For most taxpayers, filing a tax return with the IRS is just step one in the annual tax ritual. But folks who live or work in seven U.S. states can skip step two — filing a state return. In Alaska, Florida, Nevada, South Dakota, Texas, Washington and Wyoming, legislatures haven’t adopted income tax as a means of collecting revenue. Two other states — New Hampshire and Tennessee — tax interest and dividend income but don’t tax wages.
Besides having less tax-filing paperwork, taxpayers living in these income-tax-free states get to keep more of their paycheck. But there is a trade-off.
Sources of revenue in no-income-tax states
Although bringing home a bigger paycheck has definite appeal, state governments find other ways to raise revenue to fund operations. City governments, school districts and other local entities might also impose a sales tax. With this reality, bigger paychecks are often counterbalanced with higher taxation on day-to-day costs.
The exception to this tendency is oil-rich Alaska, the largest and most sparsely populated state, which repealed its state income tax in 1980 and doesn’t impose a sales tax. Instead, the state’s budget is funded through its petroleum revenue. The Alaska Permanent Fund distributes a dividend check each year to residents. For tax year 2015, each resident’s share from the fund was $2,075.
For Florida, sales tax is a primary source of revenue. The tourist-magnet state charges 6% on each sale, admission charge, storage or rental unless the transaction is specified as exempt. Property taxes tend to be higher than the national average and fund municipalities and local governments.

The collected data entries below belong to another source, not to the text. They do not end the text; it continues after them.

-- pv_equiv track=rewrite | github.com/DrDab/fun-with-python | MontyHallProblem.py | getRemainingChoices
-- ===== SOURCE A (Python) =====
-- def getRemainingChoices(toExclude, lo, hi):
--     uwu = []
--     for i in range(lo, hi):
--         canAdd = True
--         for j in toExclude:
--             if i == j:
--                 canAdd = False
--         if canAdd:
--             uwu.append(i)
--     return uwu
-- ===== SOURCE B (Python) =====
-- def getRemainingChoices(toExclude, lo, hi):
--     return sorted(set(range(lo, hi)) - set(toExclude))
-- ===== Notes on version B (the rewrite author's own statement) =====
-- stated objective: simpler
-- what changed: Replaces the nested scan-and-filter loops with a one-liner: set difference (range set minus excluded set) followed by an ascending sort.
import Mathlib
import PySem

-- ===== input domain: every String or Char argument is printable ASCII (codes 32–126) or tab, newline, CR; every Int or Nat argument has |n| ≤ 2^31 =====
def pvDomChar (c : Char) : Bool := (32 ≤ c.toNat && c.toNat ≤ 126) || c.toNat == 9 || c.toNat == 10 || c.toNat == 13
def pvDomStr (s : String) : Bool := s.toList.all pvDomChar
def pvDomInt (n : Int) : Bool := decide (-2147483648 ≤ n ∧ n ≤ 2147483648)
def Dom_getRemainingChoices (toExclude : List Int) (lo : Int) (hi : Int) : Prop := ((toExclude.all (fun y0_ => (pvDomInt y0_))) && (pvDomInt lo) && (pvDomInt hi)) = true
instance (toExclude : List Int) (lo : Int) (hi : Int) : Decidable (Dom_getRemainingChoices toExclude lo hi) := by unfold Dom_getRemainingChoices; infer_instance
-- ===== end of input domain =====

-- B replaces A's nested scan-and-filter loops by a set difference followed by an ascending sort (objective: simpler).

-- ===== PORT A =====
def getRemainingChoices (toExclude : List Int) (lo : Int) (hi : Int) : List Int :=
  (PySem.List.pyRange lo hi 1).foldl (fun uwu i =>
    let canAdd := toExclude.foldl (fun c j => if i == j then false else c) true
    if canAdd then uwu ++ [i] else uwu) []

-- ===== PORT B =====
def getRemainingChoices_alt (toExclude : List Int) (lo : Int) (hi : Int) : List Int :=
  PySem.List.sorted
    (PySem.Set.diff (PySem.Set.ofList (PySem.List.pyRange lo hi 1)) (PySem.Set.ofList toExclude))
    (fun x => x) false

-- ===== PRECONDITION & SPEC =====
def Spec_getRemainingChoices (toExclude : List Int) (lo : Int) (hi : Int) (out : List Int) : Prop := out = getRemainingChoices_alt toExclude lo hi
instance (toExclude : List Int) (lo : Int) (hi : Int) (out : List Int) : Decidable (Spec_getRemainingChoices toExclude lo hi out) := by unfold Spec_getRemainingChoices; infer_instance

-- ===== CLAIM (what is proved, stated in full; the proofs are below) =====
def Claim_equal_getRemainingChoices : Prop := ∀ (toExclude : List Int) (lo : Int) (hi : Int), Dom_getRemainingChoices toExclude lo hi → Spec_getRemainingChoices toExclude lo hi (getRemainingChoices toExclude lo hi)

-- ===== LEMMAS AND PROOFS =====

-- A's inner loop over toExclude computes 'b && (i ∉ toExclude)'.
theorem inner_fold_eq (toExclude : List Int) (i : Int) (b : Bool) :
    toExclude.foldl (fun c j => if i == j then false else c) b
      = (b && !decide (i ∈ toExclude)) := by
  induction toExclude generalizing b with
  | nil => simp
  | cons x xs ih =>
    simp only [List.foldl_cons, List.mem_cons, ih]
    by_cases h : i = x <;> simp [h]

-- ===== VERDICT (by name: the statement is the Claim_ definition above) =====
theorem getRemainingChoices_spec : Claim_equal_getRemainingChoices := by
  intro toExclude lo hi _
  show getRemainingChoices toExclude lo hi = getRemainingChoices_alt toExclude lo hi
  unfold getRemainingChoices getRemainingChoices_alt
  -- A side: the outer loop is a filter
  have hA : (PySem.List.pyRange lo hi 1).foldl (fun uwu i =>
      let canAdd := toExclude.foldl (fun c j => if i == j then false else c) true
      if canAdd then uwu ++ [i] else uwu) []
      = (PySem.List.pyRange lo hi 1).filter (fun i => !decide (i ∈ toExclude)) := by
    have := PySem.List.foldl_append_if_eq_filter
      (p := fun i => toExclude.foldl (fun c j => if i == j then false else c) true)
      (l := PySem.List.pyRange lo hi 1) (acc := [])
    simp only [this, List.nil_append]
    exact List.filter_congr (fun i _ => by rw [inner_fold_eq]; simp)
  rw [hA]
  -- B side
  have hnd : (PySem.List.pyRange lo hi 1).Nodup := PySem.List.nodup_pyRange_one lo hi
  rw [PySem.Set.ofList_eq_self_of_nodup _ hnd]
  have hdiff : PySem.Set.diff (PySem.List.pyRange lo hi 1) (PySem.Set.ofList toExclude)
      = (PySem.List.pyRange lo hi 1).filter (fun i => !decide (i ∈ toExclude)) := by
    simp only [PySem.Set.diff]
    exact List.filter_congr (fun i _ => by
      simp [PySem.Set.mem_ofList])
  rw [hdiff]
  have hpw : ((PySem.List.pyRange lo hi 1).filter (fun i => !decide (i ∈ toExclude))).Pairwise
      (fun a b : Int => (fun x => x) a ≤ (fun x => x) b) :=
    ((PySem.List.pairwise_lt_pyRange_one (a := lo) (b := hi)).sublist
      List.filter_sublist).imp le_of_lt
  exact (PySem.List.sorted_eq_self_of_pairwise _ _ hpw).symm
-- pv_equiv track=rewrite | github.com/Dinhh-Chan/detaibo_last | crawler.py | convert_iso_tree
-- ===== SOURCE A (Python) =====
-- def convert_iso_tree(arr_text):
--     arr_res = []
--     for elements in arr_text :
--         res =""
--         texts = elements.split(".")
--         tree = ""
--         for i in range(len(texts)) :
--
--             tree = tree + texts[i]
--             res = res + tree +"[RIPT]"
--             tree = tree +"."
--         arr_res.append(res[0:-6] )
--     return arr_res
-- ===== SOURCE B (Python) =====
-- def convert_iso_tree(arr_text):
--     out = []
--     for elements in arr_text:
--         parts = elements.split(".")
--         out.append("[RIPT]".join(".".join(parts[:i + 1]) for i in range(len(parts))))
--     return out
-- ===== Notes on version B (the rewrite author's own statement) =====
-- stated objective: simpler
-- what changed: Replaces the running tree/res string accumulators and the res[0:-6] trailing-separator trim with a per-index join of dotted prefixes, letting '[RIPT]'.join supply the separators.
import Mathlib
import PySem

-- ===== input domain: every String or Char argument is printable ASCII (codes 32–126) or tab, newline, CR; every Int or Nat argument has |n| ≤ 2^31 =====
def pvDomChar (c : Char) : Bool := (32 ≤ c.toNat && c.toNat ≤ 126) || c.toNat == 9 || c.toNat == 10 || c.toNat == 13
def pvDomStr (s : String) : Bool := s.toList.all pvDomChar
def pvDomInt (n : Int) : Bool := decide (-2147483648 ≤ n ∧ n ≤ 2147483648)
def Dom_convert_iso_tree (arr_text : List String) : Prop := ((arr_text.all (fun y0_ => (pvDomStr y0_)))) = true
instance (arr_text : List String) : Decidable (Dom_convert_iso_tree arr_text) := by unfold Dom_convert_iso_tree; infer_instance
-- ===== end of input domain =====

-- B replaces A's running tree/res string accumulators and the res[0:-6] trim with a
-- per-index join of dotted prefixes, letting '[RIPT]'.join supply the separators (simpler).

-- ===== PORT A =====
def convert_iso_tree (arr_text : List String) : List String :=
  arr_text.foldl (fun arr_res elements =>
    let texts := PySem.Chars.splitOn elements.toList ['.']
    let st := (PySem.List.pyRange 0 (texts.length : Int) 1).foldl
      (fun (st : List Char × List Char) i =>
        let tree := st.1 ++ PySem.List.pyGetD texts i []
        (tree ++ ['.'], st.2 ++ tree ++ "[RIPT]".toList)) ([], [])
    arr_res ++ [String.ofList (PySem.List.slice st.2 (some 0) (some (-6)))]) []

-- ===== PORT B =====
def convert_iso_tree_alt (arr_text : List String) : List String :=
  arr_text.map (fun s =>
    let parts := PySem.Chars.splitOn s.toList ['.']
    String.ofList (PySem.Chars.join "[RIPT]".toList
      ((List.range parts.length).map (fun i => PySem.Chars.join ['.'] (parts.take (i + 1))))))

-- ===== PRECONDITION & SPEC =====
def Spec_convert_iso_tree (arr_text : List String) (out : List String) : Prop := out = convert_iso_tree_alt arr_text
instance (arr_text : List String) (out : List String) : Decidable (Spec_convert_iso_tree arr_text out) := by unfold Spec_convert_iso_tree; infer_instance

-- ===== CLAIM (what is proved, stated in full; the proofs are below) =====
def Claim_equal_convert_iso_tree : Prop := ∀ (arr_text : List String), Dom_convert_iso_tree arr_text → Spec_convert_iso_tree arr_text (convert_iso_tree arr_text)

-- ===== LEMMAS AND PROOFS =====

theorem splitOn_go_ne_nil (sep : List Char) (fuel : Nat) (l cur : List Char)
    (acc : List (List Char)) : PySem.Chars.splitOn.go sep fuel l cur acc ≠ [] := by
  induction fuel generalizing l cur acc with
  | zero => simp [PySem.Chars.splitOn.go]
  | succ n ih =>
    cases l with
    | nil => simp [PySem.Chars.splitOn.go]
    | cons c rest =>
      rw [PySem.Chars.splitOn.go]
      split_ifs with h
      · exact ih _ _ _
      · exact ih _ _ _

theorem splitOn_ne_nil (s sep : List Char) : PySem.Chars.splitOn s sep ≠ [] :=
  splitOn_go_ne_nil sep _ s [] []

-- the inner loop of A, after replacing the index loop by a fold over the list itself
theorem inner_foldl (t : List (List Char)) (tree res : List Char) :
    (t.foldl (fun (st : List Char × List Char) c =>
        (st.1 ++ (c ++ ['.']), st.2 ++ (st.1 ++ (c ++ "[RIPT]".toList)))) (tree, res)).2
    = res ++ (List.range t.length).flatMap
        (fun i => tree ++ (PySem.Chars.join ['.'] (t.take (i + 1)) ++ "[RIPT]".toList)) := by
  induction t generalizing tree res with
  | nil => simp
  | cons c t ih =>
    rw [List.foldl_cons, ih, List.length_cons, List.range_succ_eq_map, List.flatMap_cons]
    have h1 : ((List.range t.length).map Nat.succ).flatMap
        (fun i => tree ++ (PySem.Chars.join ['.'] ((c :: t).take (i + 1)) ++ "[RIPT]".toList))
        = (List.range t.length).flatMap
            (fun i => (tree ++ (c ++ ['.'])) ++ (PySem.Chars.join ['.'] (t.take (i + 1)) ++ "[RIPT]".toList)) := by
      rw [List.flatMap_map]
      apply List.flatMap_congr
      intro i hi
      have hlt : i < t.length := List.mem_range.mp hi
      have hne : t.take (i + 1) ≠ [] := by
        cases t with
        | nil => simp at hlt
        | cons a u => simp
      obtain ⟨a, u, hau⟩ := List.exists_cons_of_ne_nil hne
      have : (c :: t).take (Nat.succ i + 1) = c :: t.take (i + 1) := List.take_succ_cons
      rw [this, hau, PySem.Chars.join_cons_cons, ← hau]
      simp [List.append_assoc]
    rw [h1]
    simp [PySem.Chars.join_singleton, List.append_assoc]

theorem flatMap_append_eq_join (R : List Char) (l : List (List Char)) (hl : l ≠ []) :
    l.flatMap (fun p => p ++ R) = PySem.Chars.join R l ++ R := by
  induction l with
  | nil => exact absurd rfl hl
  | cons x l ih =>
    cases l with
    | nil => simp [PySem.Chars.join_singleton]
    | cons y l =>
      rw [PySem.Chars.join_cons_cons, List.flatMap_cons, ih (by simp)]
      simp [List.append_assoc]

theorem trim_append (s : List Char) :
    PySem.List.slice (s ++ "[RIPT]".toList) (some 0) (some (-6)) = s := by
  rw [PySem.List.slice_zero_start, PySem.List.slice_to_neg_ofNat _ 6 (by omega)]
  have : (s ++ "[RIPT]".toList).length - 6 = s.length := by simp
  rw [this, List.take_left]

theorem per_element (s : String) :
    String.ofList (PySem.List.slice
      ((PySem.List.pyRange 0 ((PySem.Chars.splitOn s.toList ['.']).length : Int) 1).foldl
        (fun (st : List Char × List Char) i =>
          let tree := st.1 ++ PySem.List.pyGetD (PySem.Chars.splitOn s.toList ['.']) i []
          (tree ++ ['.'], st.2 ++ tree ++ "[RIPT]".toList)) ([], [])).2
      (some 0) (some (-6)))
    = String.ofList (PySem.Chars.join "[RIPT]".toList
        ((List.range (PySem.Chars.splitOn s.toList ['.']).length).map
          (fun i => PySem.Chars.join ['.'] ((PySem.Chars.splitOn s.toList ['.']).take (i + 1))))) := by
  set t := PySem.Chars.splitOn s.toList ['.'] with ht
  have hfold := PySem.List.foldl_pyRange_zero_pyGetD' t ([] : List Char)
    (fun (st : List Char × List Char) c => (st.1 ++ (c ++ ['.']), st.2 ++ (st.1 ++ (c ++ "[RIPT]".toList))))
    (([], []) : List Char × List Char)
  simp only [List.append_assoc] at hfold ⊢
  rw [hfold, inner_foldl]
  have htne : t ≠ [] := by rw [ht]; exact splitOn_ne_nil s.toList ['.']
  have hP : (List.range t.length).map (fun i => PySem.Chars.join ['.'] (t.take (i + 1))) ≠ [] := by
    simp [List.range_eq_nil, List.length_eq_zero_iff, htne]
  have hflat : (List.range t.length).flatMap
      (fun i => ([] : List Char) ++ (PySem.Chars.join ['.'] (t.take (i + 1)) ++ "[RIPT]".toList))
      = ((List.range t.length).map (fun i => PySem.Chars.join ['.'] (t.take (i + 1)))).flatMap
          (fun p => p ++ "[RIPT]".toList) := by
    simp [List.flatMap_map]
  rw [hflat, flatMap_append_eq_join _ _ hP, List.nil_append, trim_append]

-- ===== VERDICT (by name: the statement is the Claim_ definition above) =====
theorem convert_iso_tree_spec : Claim_equal_convert_iso_tree := by
  intro arr_text _
  unfold Spec_convert_iso_tree convert_iso_tree convert_iso_tree_alt
  rw [PySem.List.foldl_append_singleton_eq_map]
  rw [List.nil_append]
  apply List.map_congr_left
  intro s _
  exact per_element s
theorem pvInnerA_spec (info : List String) (port : String) :
    ∀ (next : Nat) (feats : List String) (resp : PySem.Dict String (List String)),
    pvInnerA info port next feats resp =
      if pvCollect (info.drop (next + 1)) = [] then resp
      else pvUpd resp port (feats ++ pvCollect (info.drop (next + 1))) := by
  intro next feats resp
  fun_induction pvInnerA info port next feats resp with
  | case1 next feats resp h =>
      by_cases hl : info.length ≤ next + 1
      · simp [List.drop_eq_nil_of_le hl, pvCollect]
      · have hlt : next + 1 < info.length := by omega
        have hp : PySem.Str.isIn "port" (info.getD (next + 1) "") = true := by
          rcases h with h | h
          · omega
          · exact h
        rw [List.getD_eq_getElem info "" hlt] at hp
        rw [List.drop_eq_getElem_cons hlt, pvCollect_cons_port _ hp]
        simp
  | case2 next feats resp h hk ih =>
      have hlt : next + 1 < info.length := by omega
      have hp : PySem.Str.isIn "port" (info.getD (next + 1) "") = false :=
        Bool.eq_false_iff.mpr (fun hb => h (Or.inr hb))
      simp only [dite_eq_ite] at ih
      rw [ih]
      rw [List.getD_eq_getElem info "" hlt] at hp hk ⊢
      rw [List.drop_eq_getElem_cons hlt, pvCollect_cons_keep _ hp hk,
        if_neg (List.cons_ne_nil _ _)]
      by_cases hc : pvCollect (info.drop (next + 1 + 1)) = []
      · rw [if_pos hc, hc]
        simp [pvUpd]
      · rw [if_neg hc]
        have hR : (if "no shutdown" ∈ feats ++ [PySem.Str.strip info[next + 1]] then
              resp.insert port (feats ++ [PySem.Str.strip info[next + 1]]) else resp)
            = pvUpd resp port (feats ++ [PySem.Str.strip info[next + 1]]) := rfl
        rw [hR, pvUpd_absorb]
        simp
  | case3 next feats resp h hk ih =>
      have hlt : next + 1 < info.length := by omega
      have hp : PySem.Str.isIn "port" (info.getD (next + 1) "") = false :=
        Bool.eq_false_iff.mpr (fun hb => h (Or.inr hb))
      have hk' : ((!PySem.Str.isIn "ethernet" (info.getD (next + 1) "")) &&
          (!PySem.Str.isIn "exit" (info.getD (next + 1) ""))) = false :=
        Bool.eq_false_iff.mpr hk
      rw [ih]
      rw [List.getD_eq_getElem info "" hlt] at hp hk'
      rw [List.drop_eq_getElem_cons hlt, pvCollect_cons_skip _ hp hk']

theorem pvInnerA_nil_spec (info : List String) (port : String) (next : Nat)
    (resp : PySem.Dict String (List String)) :
    pvInnerA info port next [] resp = pvUpd resp port (pvCollect (info.drop (next + 1))) := by
  rw [pvInnerA_spec]
  by_cases hc : pvCollect (info.drop (next + 1)) = [] <;> simp [hc, pvUpd]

Nevada funds operations with a combination of sales tax and taxes and fees on gambling. The state sales tax rate, currently at 6.85%, can run as high as 8.1 % in some municipalities. The state’s treasury brings in nearly $1 billion each year in gambling taxes and fees.
In South Dakota, state government funding comes from its 4% sales tax as well as various other fees and taxes — a cigarette excise tax, bank franchise and alcoholic beverage tax, as well as licensing fees on coin-operated laundries. The state’s sales tax rate is below the national mean of 5.95%. With a local sales tax average of 1.83%, taxation in the state is arguably one of the best deals in the country.
Texas generates operations revenue from a state sales tax of 6.25%, with some cities, counties, transit and special purpose districts adding 2% to the sales tax bill. In all, the state collects more than 60 separate taxes, fees and assessments.
Washington also doesn’t collect income tax. Instead, substantial funding is generated largely from sales tax, which ranges from 7% to 9%, and one of the highest gas-tax rates in the nation. In 2010, Washington voters rejected a proposal to tax the state’s wealthiest residents.
Wyoming makes up revenue for its government operations through the sale of natural resources, primarily coal, as well as property tax.
In New Hampshire and Tennessee, states that don’t tax wages but do tax interest and dividend income, the budgeting method means that people with paychecks are spared from state tax withholding. While working-age wage earners get a break, retirees and others dependent on investment income have to pony up for the state tax collectors. New Hampshire makes up revenue with one of the highest property-tax rates in the country as well as with one of the highest in-state college tuition rates. Tennessee imposes the highest sales tax in the country, averaging 9.45%.
Arguments for and against state income tax
On the face of it, states without an income tax have strong appeal. Proponents say higher paychecks for workers make it easier for states to create jobs and retain an educated workforce.
Still, states with no income tax can face unique problems. In Alaska, for example, plunging oil prices have led to a $3.8 billion state budget deficit. That has lawmakers in Juneau considering a range of options, including a sales tax or state income tax.
Some argue that the lack of a state income tax causes a disproportionate tax burden on poor residents. Essentially, this is because income taxation has bracket parameters based on your adjusted gross income that limit taxation costs.
In Washington, for example, the Institute on Taxation and Economic Policy calculates that the poorest 20% of state residents pay 16.9% of their annual income in sales and gas taxes, compared with just 2.4% for the wealthiest 1% of residents.
If you live in a no-income-tax state — or you’re considering moving to one — you’ll have to dig a bit deeper into the state’s tax code to gain a true sense of how these other taxes affect your finances.